What happens when a graduate program is the brainchild of a leading university research institute?

“We want to be the West Coast leader for training future leaders of the world with respect to global affairs,” says Michael A. McFaul, former ambassador to Russia and director of Stanford University’s Freeman Spogli Institute (FSI) and its Ford Dorsey MA in International Public Policy (MA-IPP) program.

A key to that goal is FSI’s innovative focus on future global challenges: Researchers are examining the global surge in populist movements and what it means for established democratic rules and institutions. The institute’s Cyber Initiative team is working with Stanford’s School of Engineering to understand relationships between cyber technologies and security, governance, and work. FSI’s program on American Democracy recently co-hosted a conference on “Democracy and Its Discontents” to discuss the rise of illiberal democracy in Eastern and Central Europe, the rise of populist parties in the U.S. and Western Europe, growing income inequality and perceptions of political corruption, and the curtailing of voting rights.
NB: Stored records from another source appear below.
-- pv_equiv track=rewrite | github.com/hexdek-labs/HexDek | scripts/analyze_utils/signatures.py | classify_seat
-- ===== SOURCE A (Python) =====
-- _ARCHETYPE_RULES = [
--     # (archetype_label, min_matches, set_of_marker_cards)
--     ("storm", 1, {
--         "Grapeshot", "Tendrils of Agony", "Brain Freeze",
--         "Empty the Warrens", "Aetherflux Reservoir",
--         "Storm-Kiln Artist",
--     }),
--     ("cedh_turbo", 2, {
--         "Thassa's Oracle", "Demonic Consultation", "Tainted Pact",
--         "Ad Nauseam", "Dockside Extortionist",
--         "Dramatic Reversal", "Isochron Scepter",
--     }),
--     ("artifact_ramp", 3, {
--         "Sol Ring", "Mana Crypt", "Mana Vault",
--         "Chrome Mox", "Mox Amber", "Mox Opal", "Mox Diamond",
--         "Thran Dynamo", "Gilded Lotus", "Coalition Relic",
--         "Arcane Signet", "Fellwar Stone", "Mind Stone",
--     }),
--     ("recursion_graveyard", 1, {
--         "Muldrotha, the Gravetide", "Meren of Clan Nel Toth",
--         "Karador, Ghost Chieftain", "The Scarab God",
--         "Reanimate", "Animate Dead", "Necromancy",
--     }),
--     ("werewolf", 2, {
--         "Ulrich of the Krallenhorde", "Tovolar, Dire Overlord",
--         "Arlinn Kord", "Kessig Wolf Run",
--         "Immerwolf", "Huntmaster of the Fells",
--     }),
--     ("voltron", 2, {
--         "Sword of Feast and Famine", "Sword of Fire and Ice",
--         "Umezawa's Jitte", "Shadowspear",
--         "Embercleave", "Colossus Hammer",
--     }),
--     ("aristocrats_drain", 2, {
--         "Blood Artist", "Zulaport Cutthroat",
--         "Cruel Celebrant", "Syr Konrad, the Grim",
--         "Bastion of Remembrance",
--     }),
-- ]
--
-- def classify_seat(card_names: list) -> str:
--     """Return the best-matching archetype label for a decklist."""
--     names = set(card_names)
--     best = ("unknown", 0)
--     for label, thresh, markers in _ARCHETYPE_RULES:
--         hits = len(names & markers)
--         if hits >= thresh and hits > best[1]:
--             best = (label, hits)
--     return best[0]
-- ===== SOURCE B (Python) =====
-- # Flat inverted map: marker card name -> the (unique) archetype it marks.
-- _CARD_TO_LABEL = {
--     "Grapeshot": "storm", "Tendrils of Agony": "storm", "Brain Freeze": "storm",
--     "Empty the Warrens": "storm", "Aetherflux Reservoir": "storm",
--     "Storm-Kiln Artist": "storm",
--     "Thassa's Oracle": "cedh_turbo", "Demonic Consultation": "cedh_turbo",
--     "Tainted Pact": "cedh_turbo", "Ad Nauseam": "cedh_turbo",
--     "Dockside Extortionist": "cedh_turbo", "Dramatic Reversal": "cedh_turbo",
--     "Isochron Scepter": "cedh_turbo",
--     "Sol Ring": "artifact_ramp", "Mana Crypt": "artifact_ramp",
--     "Mana Vault": "artifact_ramp", "Chrome Mox": "artifact_ramp",
--     "Mox Amber": "artifact_ramp", "Mox Opal": "artifact_ramp",
--     "Mox Diamond": "artifact_ramp", "Thran Dynamo": "artifact_ramp",
--     "Gilded Lotus": "artifact_ramp", "Coalition Relic": "artifact_ramp",
--     "Arcane Signet": "artifact_ramp", "Fellwar Stone": "artifact_ramp",
--     "Mind Stone": "artifact_ramp",
--     "Muldrotha, the Gravetide": "recursion_graveyard",
--     "Meren of Clan Nel Toth": "recursion_graveyard",
--     "Karador, Ghost Chieftain": "recursion_graveyard",
--     "The Scarab God": "recursion_graveyard", "Reanimate": "recursion_graveyard",
--     "Animate Dead": "recursion_graveyard", "Necromancy": "recursion_graveyard",
--     "Ulrich of the Krallenhorde": "werewolf", "Tovolar, Dire Overlord": "werewolf",
--     "Arlinn Kord": "werewolf", "Kessig Wolf Run": "werewolf",
--     "Immerwolf": "werewolf", "Huntmaster of the Fells": "werewolf",
--     "Sword of Feast and Famine": "voltron", "Sword of Fire and Ice": "voltron",
--     "Umezawa's Jitte": "voltron", "Shadowspear": "voltron",
--     "Embercleave": "voltron", "Colossus Hammer": "voltron",
--     "Blood Artist": "aristocrats_drain", "Zulaport Cutthroat": "aristocrats_drain",
--     "Cruel Celebrant": "aristocrats_drain", "Syr Konrad, the Grim": "aristocrats_drain",
--     "Bastion of Remembrance": "aristocrats_drain",
-- }
--
-- # (archetype_label, min_matches) in declared priority order.
-- _SELECTION = [
--     ("storm", 1), ("cedh_turbo", 2), ("artifact_ramp", 3),
--     ("recursion_graveyard", 1), ("werewolf", 2), ("voltron", 2),
--     ("aristocrats_drain", 2),
-- ]
--
--
-- def classify_seat(card_names: list) -> str:
--     """Return the best-matching archetype label for a decklist."""
--     counts = {}
--     for name in set(card_names):
--         label = _CARD_TO_LABEL.get(name)
--         if label is not None:
--             counts[label] = counts.get(label, 0) + 1
--     best_label, best_hits = "unknown", 0
--     for label, thresh in _SELECTION:
--         hits = counts.get(label, 0)
--         if hits >= thresh and hits > best_hits:
--             best_label, best_hits = label, hits
--     return best_label
-- ===== Notes on version B (the rewrite author's own statement) =====
-- stated objective: alternative
-- what changed: Replaces the per-rule set intersections with a flat inverted map (marker card -> its unique archetype label, the marker sets being pairwise disjoint), a single counting pass over the deduplicated card names, and a final selection over (label, threshold) pairs reading the per-label counts.
import Mathlib
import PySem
FSI is also training a new generation of future leaders to help solve such challenges. Reflecting the innovation and ethos of Silicon Valley, the MA-IPP program’s groundbreaking curriculum emphasizes policymaking and implementation.

“Our new courses and co-curricular opportunities will rival those of leading international affairs schools on the East Coast, while carrying their own distinct Stanford signature,” says McFaul.

“What I was taught about international relations during my education at Stanford had a direct impact on my work in the White House and in Moscow.” –Michael A. McFaul, former Ambassador to Russia and Director, Freeman Spogli Institute for International Studies, Stanford University

“We don’t think all policy is made in Washington, D.C. It’s also made in Beijing, Silicon Valley, Moscow, and other places,” says McFaul, a veteran of the White House and the U.S. Department of State. “Silicon Valley might be as impactful as the State Department or Capitol Hill.”

With courses set to begin in fall 2018, the MA-IPP program will offer innovative courses in cybersecurity, big data, impact evaluation, the decision sciences, and other areas where policy meets technology. It will draw deeply on the resources of FSI faculty, who rank among the best in the country working at the intersection of scholarship and public affairs.

In addition to revamping its current MA degree and joint programs with Stanford Law School and the Graduate School of Business, the Ford Dorsey program will expand its joint-degree options and will actively engage Stanford faculty who have experience and expertise in policymaking and implementation.

The MA-IPP program will include a diverse mix of 25 students. “The beauty of a small, highly selective program is that peers learn as much from each other as they learn from faculty,” says McFaul. It will draw students from the private sector, NGOs, and government, including the military. “It really does change the conversation to have soldiers in the room,” McFaul notes.

The goal: to produce leaders who will engineer policy and innovation in national governments, non-governmental organizations, international organizations, and private firms.

The key: to empower students to take ideas discussed in an academic setting and apply them.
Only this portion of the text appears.